* _Work to be completed_
Each line in the records below, from the one that contains "def Dom_severity_score_py (findings" to the one that contains "-- severity_map of A", should be reproduced exactly, the first and last included.
(Data for processing Opens)
-- pv_equiv track=rewrite | github.com/AjeetSinghAvdeel/security-testing-automation-framework | backend/core/engine.py | _severity_score
-- ===== SOURCE A (Python) =====
-- from typing import Any, Dict, List
--
-- def _severity_score(findings: List[Dict[str, Any]]) -> int:
--     severity_map = {
--         "Critical": 10,
--         "High": 8,
--         "Medium": 5,
--         "Low": 3,
--     }
--     return max((severity_map.get(finding.get("severity"), 1) for finding in findings), default=1)
-- ===== SOURCE B (Python) =====
-- from typing import Any, Dict, List
--
-- def _severity_score(findings: List[Dict[str, Any]]) -> int:
--     # One pass collecting the severity labels present, then a priority-ordered lookup.
--     present = {finding.get("severity") for finding in findings}
--     if "Critical" in present:
--         return 10
--     if "High" in present:
--         return 8
--     if "Medium" in present:
--         return 5
--     if "Low" in present:
--         return 3
--     return 1
-- ===== Notes on version B (the rewrite author's own statement) =====
-- stated objective: alternative
-- what changed: Replaces the map-scores-then-max scan with building a set of the severity labels present and returning the score of the first level of the fixed priority order Critical>High>Medium>Low found in the set (1 if none).
import Mathlib
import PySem

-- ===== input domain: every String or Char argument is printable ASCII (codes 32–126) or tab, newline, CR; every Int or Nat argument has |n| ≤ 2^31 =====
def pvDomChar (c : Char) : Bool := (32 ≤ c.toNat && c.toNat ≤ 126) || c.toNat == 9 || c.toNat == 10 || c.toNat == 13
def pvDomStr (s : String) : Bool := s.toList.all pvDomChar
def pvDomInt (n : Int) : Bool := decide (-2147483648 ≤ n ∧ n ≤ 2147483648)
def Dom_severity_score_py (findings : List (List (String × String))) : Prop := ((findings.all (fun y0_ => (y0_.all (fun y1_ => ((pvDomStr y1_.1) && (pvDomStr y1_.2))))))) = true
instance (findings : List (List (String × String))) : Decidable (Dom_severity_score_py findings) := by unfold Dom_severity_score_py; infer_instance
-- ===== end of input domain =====

-- B replaces the map-scores-then-max scan by a set of present severity labels plus a
-- priority-ordered lookup (alternative decomposition, same O(n) cost).


-- ===== PORT A =====
-- severity_map of A
def pvSevMap : PySem.Dict String Int := PySem.Dict.mk [("Critical", 10), ("High", 8), ("Medium", 5), ("Low", 3)]

-- severity_map.get(finding.get("severity"), 1): a None key misses every string key, giving 1
def pvScoreA (f : List (String × String)) : Int :=
  match PySem.Dict.get? (PySem.Dict.mk f) "severity" with
  | some s => PySem.Dict.getD pvSevMap s 1
  | none => 1

-- max(generator, default=1)
def severity_score_py (findings : List (List (String × String))) : Int :=
  match PySem.List.max? (findings.map pvScoreA) (fun x => x) with
  | some m => m
  | none => 1

-- ===== PORT B =====
def severity_score_py_alt (findings : List (List (String × String))) : Int :=
  let present : PySem.Set (Option String) :=
    PySem.Set.ofList (findings.map (fun f => PySem.Dict.get? (PySem.Dict.mk f) "severity"))
  if PySem.Set.contains present (some "Critical") then 10
  else if PySem.Set.contains present (some "High") then 8
  else if PySem.Set.contains present (some "Medium") then 5
  else if PySem.Set.contains present (some "Low") then 3
  else 1

-- ===== PRECONDITION & SPEC =====
def Spec_severity_score_py (findings : List (List (String × String))) (out : Int) : Prop := out = severity_score_py_alt findings
instance (findings : List (List (String × String))) (out : Int) : Decidable (Spec_severity_score_py findings out) := by unfold Spec_severity_score_py; infer_instance

-- ===== CLAIM (what is proved, stated in full; the proofs are below) =====
def Claim_equal_severity_score_py : Prop := ∀ (findings : List (List (String × String))), Dom_severity_score_py findings → Spec_severity_score_py findings (severity_score_py findings)

-- ===== LEMMAS AND PROOFS =====

-- score of one severity label (A's per-finding value, as a function of the label)
def pvSc (o : Option String) : Int :=
  match o with
  | some s => PySem.Dict.getD pvSevMap s 1
  | none => 1

-- priority-chain value determined by which labels occur in the list
def pvChain (l : List (Option String)) : Int :=
  if (some "Critical") ∈ l then 10
  else if (some "High") ∈ l then 8
  else if (some "Medium") ∈ l then 5
  else if (some "Low") ∈ l then 3
  else 1

lemma pvSc_vals (o : Option String) :
    pvSc o = if o = some "Critical" then 10 else if o = some "High" then 8
      else if o = some "Medium" then 5 else if o = some "Low" then 3 else 1 := by
  cases o with
  | none => simp [pvSc]
  | some s =>
    by_cases h1 : "Critical" = s <;> by_cases h2 : "High" = s <;>
      by_cases h3 : "Medium" = s <;> by_cases h4 : "Low" = s <;>
      simp_all [pvSc, pvSevMap, PySem.Dict.getD, PySem.Dict.get?,
        eq_comm (a := s)]

lemma pvSc_ge (o : Option String) : 1 ≤ pvSc o := by
  rw [pvSc_vals]; split_ifs <;> omega

lemma pvChain_ge (l : List (Option String)) : 1 ≤ pvChain l := by
  unfold pvChain; split_ifs <;> omega

lemma pvChain_cons (o : Option String) (l : List (Option String)) :
    pvChain (o :: l) = max (pvSc o) (pvChain l) := by
  rw [pvSc_vals]
  simp only [pvChain, List.mem_cons]
  split_ifs <;> simp_all

lemma pvPull (l : List (Option String)) (x : Int) (hx : 1 ≤ x) :
    l.foldl (fun a o => max a (pvSc o)) x = max x (l.foldl (fun a o => max a (pvSc o)) 1) := by
  induction l generalizing x with
  | nil => simp; omega
  | cons o t ih =>
    rw [List.foldl_cons, List.foldl_cons, ih (max x (pvSc o)) (by omega), ih (max 1 (pvSc o)) (by have := pvSc_ge o; omega)]
    have := pvSc_ge o
    omega

lemma pvFoldl_eq_chain (l : List (Option String)) :
    l.foldl (fun a o => max a (pvSc o)) 1 = pvChain l := by
  induction l with
  | nil => simp [pvChain]
  | cons o t ih =>
    rw [List.foldl_cons, pvPull _ _ (by have := pvSc_ge o; omega), ih, pvChain_cons]
    have h1 := pvSc_ge o
    have h2 := pvChain_ge t
    omega

lemma pvA_eq_chain (findings : List (List (String × String))) :
    severity_score_py findings = pvChain (findings.map (fun f => PySem.Dict.get? (PySem.Dict.mk f) "severity")) := by
  cases findings with
  | nil => simp [severity_score_py, PySem.List.max?, pvChain]
  | cons f t =>
    have hmap : ∀ (u : List (List (String × String))),
        u.map pvScoreA = (u.map (fun g => PySem.Dict.get? (PySem.Dict.mk g) "severity")).map pvSc := by
      intro u; rw [List.map_map]; rfl
    rw [severity_score_py, hmap, List.map_cons, List.map_cons, PySem.List.max?_id_cons]
    rw [List.foldl_map, pvPull _ _ (pvSc_ge _), pvFoldl_eq_chain, ← pvChain_cons]

lemma pvB_eq_chain (findings : List (List (String × String))) :
    severity_score_py_alt findings = pvChain (findings.map (fun f => PySem.Dict.get? (PySem.Dict.mk f) "severity")) := by
  simp only [severity_score_py_alt, pvChain, PySem.Set.contains, List.contains_iff_mem,
    PySem.Set.mem_ofList]

-- ===== VERDICT (by name: the statement is the Claim_ definition above) =====
theorem severity_score_py_spec : Claim_equal_severity_score_py := by
  intro findings _
  unfold Spec_severity_score_py
  rw [pvA_eq_chain, pvB_eq_chain]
(Data for processing Closes)
* _Task solution_
def Dom_severity_score_py (findings : List (List (String × String))) : Prop := ((findings.all (fun y0_ => (y0_.all (fun y1_ => ((pvDomStr y1_.1) && (pvDomStr y1_.2))))))) = true
instance (findings : List (List (String × String))) : Decidable (Dom_severity_score_py findings) := by unfold Dom_severity_score_py; infer_instance
-- ===== end of input domain =====

-- B replaces the map-scores-then-max scan by a set of present severity labels plus a
-- priority-ordered lookup (alternative decomposition, same O(n) cost).


-- ===== PORT A =====
-- severity_map of A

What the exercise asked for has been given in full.